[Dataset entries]
>>>>

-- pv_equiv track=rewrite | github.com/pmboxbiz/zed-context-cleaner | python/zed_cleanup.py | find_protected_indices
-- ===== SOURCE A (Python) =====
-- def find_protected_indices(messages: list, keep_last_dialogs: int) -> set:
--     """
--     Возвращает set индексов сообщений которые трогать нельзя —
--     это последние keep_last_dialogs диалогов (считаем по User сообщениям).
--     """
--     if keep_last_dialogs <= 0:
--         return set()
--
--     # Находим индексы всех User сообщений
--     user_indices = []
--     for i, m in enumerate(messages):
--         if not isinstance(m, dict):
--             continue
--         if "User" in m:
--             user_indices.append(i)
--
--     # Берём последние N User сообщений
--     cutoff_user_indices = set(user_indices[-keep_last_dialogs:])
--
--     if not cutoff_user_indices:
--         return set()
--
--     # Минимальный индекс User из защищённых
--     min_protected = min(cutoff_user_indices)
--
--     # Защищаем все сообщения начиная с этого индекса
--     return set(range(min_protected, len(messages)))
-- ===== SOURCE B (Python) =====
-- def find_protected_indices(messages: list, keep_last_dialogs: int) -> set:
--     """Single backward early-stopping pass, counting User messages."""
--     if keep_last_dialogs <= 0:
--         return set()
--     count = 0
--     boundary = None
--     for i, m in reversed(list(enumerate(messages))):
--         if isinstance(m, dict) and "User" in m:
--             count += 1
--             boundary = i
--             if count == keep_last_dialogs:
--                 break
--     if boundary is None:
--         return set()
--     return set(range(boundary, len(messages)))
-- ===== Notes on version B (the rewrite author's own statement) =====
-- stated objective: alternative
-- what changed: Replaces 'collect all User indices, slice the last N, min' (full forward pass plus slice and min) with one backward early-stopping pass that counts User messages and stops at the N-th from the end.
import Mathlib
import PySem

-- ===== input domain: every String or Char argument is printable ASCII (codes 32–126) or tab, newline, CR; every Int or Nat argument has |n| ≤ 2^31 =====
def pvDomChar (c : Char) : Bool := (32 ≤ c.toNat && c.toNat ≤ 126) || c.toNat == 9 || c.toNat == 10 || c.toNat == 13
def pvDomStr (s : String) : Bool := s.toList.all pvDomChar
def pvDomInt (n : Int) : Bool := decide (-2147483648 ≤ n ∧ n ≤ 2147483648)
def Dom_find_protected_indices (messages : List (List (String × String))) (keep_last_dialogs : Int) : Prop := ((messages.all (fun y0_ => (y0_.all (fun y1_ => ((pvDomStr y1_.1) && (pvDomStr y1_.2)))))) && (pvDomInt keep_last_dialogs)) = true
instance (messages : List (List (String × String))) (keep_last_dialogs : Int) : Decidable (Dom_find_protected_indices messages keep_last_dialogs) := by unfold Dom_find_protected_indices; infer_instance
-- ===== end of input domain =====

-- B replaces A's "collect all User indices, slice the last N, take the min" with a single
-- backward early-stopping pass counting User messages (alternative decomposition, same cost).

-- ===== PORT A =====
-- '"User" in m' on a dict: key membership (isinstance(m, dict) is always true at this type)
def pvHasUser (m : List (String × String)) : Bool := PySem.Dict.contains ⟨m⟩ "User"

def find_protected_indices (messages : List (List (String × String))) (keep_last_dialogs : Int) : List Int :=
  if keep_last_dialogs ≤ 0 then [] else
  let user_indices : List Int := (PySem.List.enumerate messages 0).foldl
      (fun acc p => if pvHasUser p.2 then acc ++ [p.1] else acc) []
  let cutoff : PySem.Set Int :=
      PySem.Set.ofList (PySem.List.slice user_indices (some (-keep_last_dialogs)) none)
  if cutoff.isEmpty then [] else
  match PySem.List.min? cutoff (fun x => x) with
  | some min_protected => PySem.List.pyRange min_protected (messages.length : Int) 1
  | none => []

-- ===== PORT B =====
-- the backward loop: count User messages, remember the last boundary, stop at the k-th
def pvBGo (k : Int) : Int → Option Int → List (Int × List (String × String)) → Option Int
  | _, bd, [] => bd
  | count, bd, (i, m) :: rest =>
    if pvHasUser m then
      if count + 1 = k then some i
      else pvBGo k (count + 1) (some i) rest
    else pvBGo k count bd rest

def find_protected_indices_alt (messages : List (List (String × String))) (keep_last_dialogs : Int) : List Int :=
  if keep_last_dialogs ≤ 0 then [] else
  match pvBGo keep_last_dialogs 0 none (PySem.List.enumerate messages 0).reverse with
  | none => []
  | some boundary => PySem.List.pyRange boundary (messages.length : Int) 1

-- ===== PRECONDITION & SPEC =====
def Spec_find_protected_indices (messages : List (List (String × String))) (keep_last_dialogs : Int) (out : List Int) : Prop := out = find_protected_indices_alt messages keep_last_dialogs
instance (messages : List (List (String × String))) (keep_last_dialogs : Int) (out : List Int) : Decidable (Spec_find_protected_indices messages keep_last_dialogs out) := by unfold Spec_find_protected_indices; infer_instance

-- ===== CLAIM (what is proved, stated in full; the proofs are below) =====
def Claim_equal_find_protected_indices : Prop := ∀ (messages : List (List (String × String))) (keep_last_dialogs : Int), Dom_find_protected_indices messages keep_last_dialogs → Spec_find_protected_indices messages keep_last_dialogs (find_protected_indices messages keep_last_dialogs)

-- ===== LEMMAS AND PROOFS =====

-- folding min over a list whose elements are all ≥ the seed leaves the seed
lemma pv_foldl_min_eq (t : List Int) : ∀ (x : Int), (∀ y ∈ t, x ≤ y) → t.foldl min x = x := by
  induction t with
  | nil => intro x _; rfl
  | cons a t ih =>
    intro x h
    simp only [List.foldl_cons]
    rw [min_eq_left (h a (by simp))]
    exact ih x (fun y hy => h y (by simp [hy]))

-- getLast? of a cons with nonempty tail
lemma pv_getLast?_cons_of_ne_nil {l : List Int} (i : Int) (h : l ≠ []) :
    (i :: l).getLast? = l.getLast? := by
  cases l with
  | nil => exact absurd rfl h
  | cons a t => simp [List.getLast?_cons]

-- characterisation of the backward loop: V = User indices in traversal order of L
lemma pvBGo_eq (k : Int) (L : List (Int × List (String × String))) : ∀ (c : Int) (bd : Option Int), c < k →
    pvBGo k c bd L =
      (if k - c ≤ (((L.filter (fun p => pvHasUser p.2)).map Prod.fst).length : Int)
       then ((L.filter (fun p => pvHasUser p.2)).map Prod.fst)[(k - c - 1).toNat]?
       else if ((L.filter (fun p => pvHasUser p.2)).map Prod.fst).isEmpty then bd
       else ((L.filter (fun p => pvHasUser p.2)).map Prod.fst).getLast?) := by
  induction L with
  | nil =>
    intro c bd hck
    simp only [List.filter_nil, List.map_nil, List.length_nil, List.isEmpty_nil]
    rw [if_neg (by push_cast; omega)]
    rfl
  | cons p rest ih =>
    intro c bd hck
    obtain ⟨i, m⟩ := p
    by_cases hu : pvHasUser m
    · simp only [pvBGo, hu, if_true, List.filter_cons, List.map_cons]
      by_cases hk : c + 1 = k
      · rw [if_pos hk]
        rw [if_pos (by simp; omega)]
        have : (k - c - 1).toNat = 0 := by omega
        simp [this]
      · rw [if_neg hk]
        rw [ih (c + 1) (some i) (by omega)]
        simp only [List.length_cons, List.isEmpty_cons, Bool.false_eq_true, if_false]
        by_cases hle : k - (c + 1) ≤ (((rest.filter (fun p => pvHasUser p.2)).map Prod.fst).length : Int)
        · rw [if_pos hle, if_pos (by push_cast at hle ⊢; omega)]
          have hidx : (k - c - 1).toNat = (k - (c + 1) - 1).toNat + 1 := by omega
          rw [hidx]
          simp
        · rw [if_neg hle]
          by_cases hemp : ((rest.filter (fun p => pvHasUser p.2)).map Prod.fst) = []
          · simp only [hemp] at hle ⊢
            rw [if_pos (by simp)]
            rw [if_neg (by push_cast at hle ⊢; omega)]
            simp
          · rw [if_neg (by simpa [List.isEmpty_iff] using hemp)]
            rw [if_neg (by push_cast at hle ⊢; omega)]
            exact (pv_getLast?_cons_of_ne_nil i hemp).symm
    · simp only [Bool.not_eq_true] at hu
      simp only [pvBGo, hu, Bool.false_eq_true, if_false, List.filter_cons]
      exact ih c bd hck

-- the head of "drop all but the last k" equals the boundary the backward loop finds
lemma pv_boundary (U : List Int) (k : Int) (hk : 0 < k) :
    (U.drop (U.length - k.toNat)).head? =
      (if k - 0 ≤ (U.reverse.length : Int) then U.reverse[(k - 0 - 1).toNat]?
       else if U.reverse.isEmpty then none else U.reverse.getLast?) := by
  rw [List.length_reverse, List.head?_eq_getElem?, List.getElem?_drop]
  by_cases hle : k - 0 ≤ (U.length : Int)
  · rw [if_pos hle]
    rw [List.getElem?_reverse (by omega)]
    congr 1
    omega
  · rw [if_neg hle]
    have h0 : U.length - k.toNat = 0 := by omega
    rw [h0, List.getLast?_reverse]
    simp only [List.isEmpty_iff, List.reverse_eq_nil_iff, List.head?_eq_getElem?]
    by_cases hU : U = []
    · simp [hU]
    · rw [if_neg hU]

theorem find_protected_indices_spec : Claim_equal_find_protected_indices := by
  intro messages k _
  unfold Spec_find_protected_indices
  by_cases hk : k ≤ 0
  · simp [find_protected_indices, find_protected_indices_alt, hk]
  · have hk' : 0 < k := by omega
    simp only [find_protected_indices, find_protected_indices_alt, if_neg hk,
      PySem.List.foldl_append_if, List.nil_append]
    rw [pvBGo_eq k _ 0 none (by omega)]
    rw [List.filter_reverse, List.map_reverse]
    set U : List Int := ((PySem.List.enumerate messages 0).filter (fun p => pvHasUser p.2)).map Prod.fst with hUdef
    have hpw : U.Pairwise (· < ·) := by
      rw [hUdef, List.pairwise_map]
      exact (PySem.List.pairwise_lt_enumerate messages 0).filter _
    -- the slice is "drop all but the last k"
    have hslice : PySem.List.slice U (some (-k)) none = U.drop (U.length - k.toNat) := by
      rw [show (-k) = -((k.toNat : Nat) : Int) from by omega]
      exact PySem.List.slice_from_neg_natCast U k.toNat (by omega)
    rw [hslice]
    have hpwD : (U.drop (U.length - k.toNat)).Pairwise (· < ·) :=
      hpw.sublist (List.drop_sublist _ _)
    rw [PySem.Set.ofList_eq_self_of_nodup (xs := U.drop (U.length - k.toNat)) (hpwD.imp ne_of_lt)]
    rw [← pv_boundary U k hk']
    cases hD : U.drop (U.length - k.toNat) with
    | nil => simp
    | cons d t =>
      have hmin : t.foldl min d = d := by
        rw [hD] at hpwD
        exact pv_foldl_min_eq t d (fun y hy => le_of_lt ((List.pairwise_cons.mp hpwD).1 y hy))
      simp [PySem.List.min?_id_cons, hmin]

<<<<
>>>>

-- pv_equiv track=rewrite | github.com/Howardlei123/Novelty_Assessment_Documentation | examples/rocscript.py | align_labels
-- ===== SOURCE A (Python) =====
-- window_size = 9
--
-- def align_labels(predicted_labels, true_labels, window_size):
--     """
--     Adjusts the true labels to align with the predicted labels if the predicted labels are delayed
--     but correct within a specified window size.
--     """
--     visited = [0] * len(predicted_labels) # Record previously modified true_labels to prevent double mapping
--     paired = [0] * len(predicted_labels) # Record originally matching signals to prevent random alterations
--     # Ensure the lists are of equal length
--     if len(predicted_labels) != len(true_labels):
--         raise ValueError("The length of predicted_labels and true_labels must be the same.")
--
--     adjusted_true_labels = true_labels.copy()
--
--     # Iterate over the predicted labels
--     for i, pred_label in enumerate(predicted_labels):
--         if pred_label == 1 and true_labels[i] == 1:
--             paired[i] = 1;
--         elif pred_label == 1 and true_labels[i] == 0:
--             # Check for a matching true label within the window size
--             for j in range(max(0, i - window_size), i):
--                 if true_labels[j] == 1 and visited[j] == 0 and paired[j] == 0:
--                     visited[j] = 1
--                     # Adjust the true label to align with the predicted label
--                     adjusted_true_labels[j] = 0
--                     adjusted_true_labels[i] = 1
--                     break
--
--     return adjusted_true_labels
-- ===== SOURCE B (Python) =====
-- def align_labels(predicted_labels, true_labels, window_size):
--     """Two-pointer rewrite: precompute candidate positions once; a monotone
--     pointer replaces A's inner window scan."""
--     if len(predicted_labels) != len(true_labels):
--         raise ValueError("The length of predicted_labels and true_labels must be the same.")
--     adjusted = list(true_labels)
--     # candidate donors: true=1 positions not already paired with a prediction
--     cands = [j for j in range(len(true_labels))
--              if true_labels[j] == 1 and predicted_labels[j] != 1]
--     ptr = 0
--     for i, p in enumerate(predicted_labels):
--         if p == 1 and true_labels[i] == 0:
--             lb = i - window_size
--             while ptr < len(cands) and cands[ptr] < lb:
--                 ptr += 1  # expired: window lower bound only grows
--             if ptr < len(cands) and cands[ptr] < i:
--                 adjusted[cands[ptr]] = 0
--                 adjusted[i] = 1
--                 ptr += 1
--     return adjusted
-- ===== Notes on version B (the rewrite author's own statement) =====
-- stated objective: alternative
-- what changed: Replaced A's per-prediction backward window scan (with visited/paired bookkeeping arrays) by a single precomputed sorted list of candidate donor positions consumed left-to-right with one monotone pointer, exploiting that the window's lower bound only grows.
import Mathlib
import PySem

<<<<
>>>>

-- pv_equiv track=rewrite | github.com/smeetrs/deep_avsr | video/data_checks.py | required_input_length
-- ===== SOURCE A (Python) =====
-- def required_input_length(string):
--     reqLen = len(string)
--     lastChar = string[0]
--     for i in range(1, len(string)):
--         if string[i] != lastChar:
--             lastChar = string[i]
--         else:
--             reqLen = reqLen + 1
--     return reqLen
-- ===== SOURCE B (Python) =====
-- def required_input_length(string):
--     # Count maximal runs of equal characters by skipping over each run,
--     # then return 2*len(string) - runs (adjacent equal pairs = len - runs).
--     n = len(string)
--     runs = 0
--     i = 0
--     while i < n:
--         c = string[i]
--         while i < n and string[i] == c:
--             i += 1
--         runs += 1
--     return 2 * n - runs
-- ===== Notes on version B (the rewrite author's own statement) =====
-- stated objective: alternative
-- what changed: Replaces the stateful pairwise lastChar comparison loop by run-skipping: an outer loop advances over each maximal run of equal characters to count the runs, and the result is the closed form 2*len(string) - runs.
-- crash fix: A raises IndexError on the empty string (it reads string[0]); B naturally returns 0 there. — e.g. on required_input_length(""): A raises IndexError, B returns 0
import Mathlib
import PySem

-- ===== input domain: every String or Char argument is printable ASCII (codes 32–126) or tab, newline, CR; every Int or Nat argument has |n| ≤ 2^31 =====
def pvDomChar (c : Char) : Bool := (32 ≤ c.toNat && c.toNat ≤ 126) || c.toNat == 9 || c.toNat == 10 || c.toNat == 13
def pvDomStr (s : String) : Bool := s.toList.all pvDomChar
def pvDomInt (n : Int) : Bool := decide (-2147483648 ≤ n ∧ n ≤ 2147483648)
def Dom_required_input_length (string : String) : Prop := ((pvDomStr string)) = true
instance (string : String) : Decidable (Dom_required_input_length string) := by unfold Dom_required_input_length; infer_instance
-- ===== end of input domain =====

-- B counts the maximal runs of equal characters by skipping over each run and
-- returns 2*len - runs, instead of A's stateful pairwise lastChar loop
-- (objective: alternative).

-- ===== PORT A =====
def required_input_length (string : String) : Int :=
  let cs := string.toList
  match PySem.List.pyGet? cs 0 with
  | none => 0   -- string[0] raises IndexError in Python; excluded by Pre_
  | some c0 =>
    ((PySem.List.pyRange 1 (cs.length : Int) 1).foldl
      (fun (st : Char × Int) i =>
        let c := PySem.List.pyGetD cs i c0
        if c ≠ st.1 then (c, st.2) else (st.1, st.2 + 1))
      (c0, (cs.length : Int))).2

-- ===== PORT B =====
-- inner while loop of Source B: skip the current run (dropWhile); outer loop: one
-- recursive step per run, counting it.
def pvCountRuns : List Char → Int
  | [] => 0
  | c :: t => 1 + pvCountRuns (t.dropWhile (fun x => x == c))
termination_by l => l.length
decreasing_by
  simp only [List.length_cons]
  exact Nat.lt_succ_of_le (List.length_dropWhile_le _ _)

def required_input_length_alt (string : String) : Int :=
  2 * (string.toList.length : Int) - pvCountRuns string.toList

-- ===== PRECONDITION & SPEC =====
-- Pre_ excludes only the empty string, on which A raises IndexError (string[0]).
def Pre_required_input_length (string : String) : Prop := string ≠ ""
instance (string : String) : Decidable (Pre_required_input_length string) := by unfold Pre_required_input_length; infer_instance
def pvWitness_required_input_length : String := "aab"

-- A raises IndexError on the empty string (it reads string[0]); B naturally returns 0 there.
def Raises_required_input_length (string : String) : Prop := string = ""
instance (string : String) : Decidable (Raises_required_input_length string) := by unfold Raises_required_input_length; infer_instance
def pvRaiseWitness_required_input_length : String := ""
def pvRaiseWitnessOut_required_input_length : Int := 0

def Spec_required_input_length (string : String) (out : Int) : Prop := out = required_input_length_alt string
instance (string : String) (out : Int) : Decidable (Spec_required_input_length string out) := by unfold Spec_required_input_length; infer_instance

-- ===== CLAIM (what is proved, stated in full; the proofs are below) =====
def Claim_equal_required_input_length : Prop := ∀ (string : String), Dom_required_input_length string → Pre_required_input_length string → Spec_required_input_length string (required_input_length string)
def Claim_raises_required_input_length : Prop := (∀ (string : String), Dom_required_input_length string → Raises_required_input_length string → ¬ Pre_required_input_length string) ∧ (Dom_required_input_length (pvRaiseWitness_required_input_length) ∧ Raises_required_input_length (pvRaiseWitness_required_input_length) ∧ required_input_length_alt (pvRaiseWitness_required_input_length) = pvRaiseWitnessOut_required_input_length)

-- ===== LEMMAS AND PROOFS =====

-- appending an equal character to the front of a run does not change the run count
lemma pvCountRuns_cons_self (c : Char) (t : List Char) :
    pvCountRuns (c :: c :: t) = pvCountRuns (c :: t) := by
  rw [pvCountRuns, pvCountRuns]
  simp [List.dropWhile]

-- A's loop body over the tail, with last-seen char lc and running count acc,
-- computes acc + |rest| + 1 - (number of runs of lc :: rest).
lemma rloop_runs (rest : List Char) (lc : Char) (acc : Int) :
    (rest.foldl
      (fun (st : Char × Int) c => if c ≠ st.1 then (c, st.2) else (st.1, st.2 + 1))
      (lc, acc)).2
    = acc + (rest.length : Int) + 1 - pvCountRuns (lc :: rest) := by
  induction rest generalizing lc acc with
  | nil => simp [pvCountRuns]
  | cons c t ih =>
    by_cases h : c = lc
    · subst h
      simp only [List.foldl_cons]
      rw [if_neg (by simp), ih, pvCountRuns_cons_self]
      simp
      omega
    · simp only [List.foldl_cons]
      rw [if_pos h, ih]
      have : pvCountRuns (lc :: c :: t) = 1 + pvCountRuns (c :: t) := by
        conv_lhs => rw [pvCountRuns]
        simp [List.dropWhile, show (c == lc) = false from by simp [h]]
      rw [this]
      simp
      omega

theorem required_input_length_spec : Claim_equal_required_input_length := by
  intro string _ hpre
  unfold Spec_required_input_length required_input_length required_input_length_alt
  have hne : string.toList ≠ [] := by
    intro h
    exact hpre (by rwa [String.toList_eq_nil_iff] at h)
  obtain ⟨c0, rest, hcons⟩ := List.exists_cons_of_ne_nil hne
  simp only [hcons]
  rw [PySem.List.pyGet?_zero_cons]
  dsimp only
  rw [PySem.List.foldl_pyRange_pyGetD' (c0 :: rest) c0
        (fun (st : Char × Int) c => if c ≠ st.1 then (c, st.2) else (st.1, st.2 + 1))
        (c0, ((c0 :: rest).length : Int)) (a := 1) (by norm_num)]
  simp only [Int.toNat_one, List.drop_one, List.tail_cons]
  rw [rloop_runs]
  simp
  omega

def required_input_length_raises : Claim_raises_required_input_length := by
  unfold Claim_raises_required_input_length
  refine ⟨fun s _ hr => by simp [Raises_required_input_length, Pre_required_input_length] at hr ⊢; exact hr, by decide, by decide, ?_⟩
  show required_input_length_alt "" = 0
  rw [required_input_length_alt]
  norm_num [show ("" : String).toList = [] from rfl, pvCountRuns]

<<<<

### Task directions
Tally the lines in the data that contain the string "pointer". Report only the total.

### Exercise result
3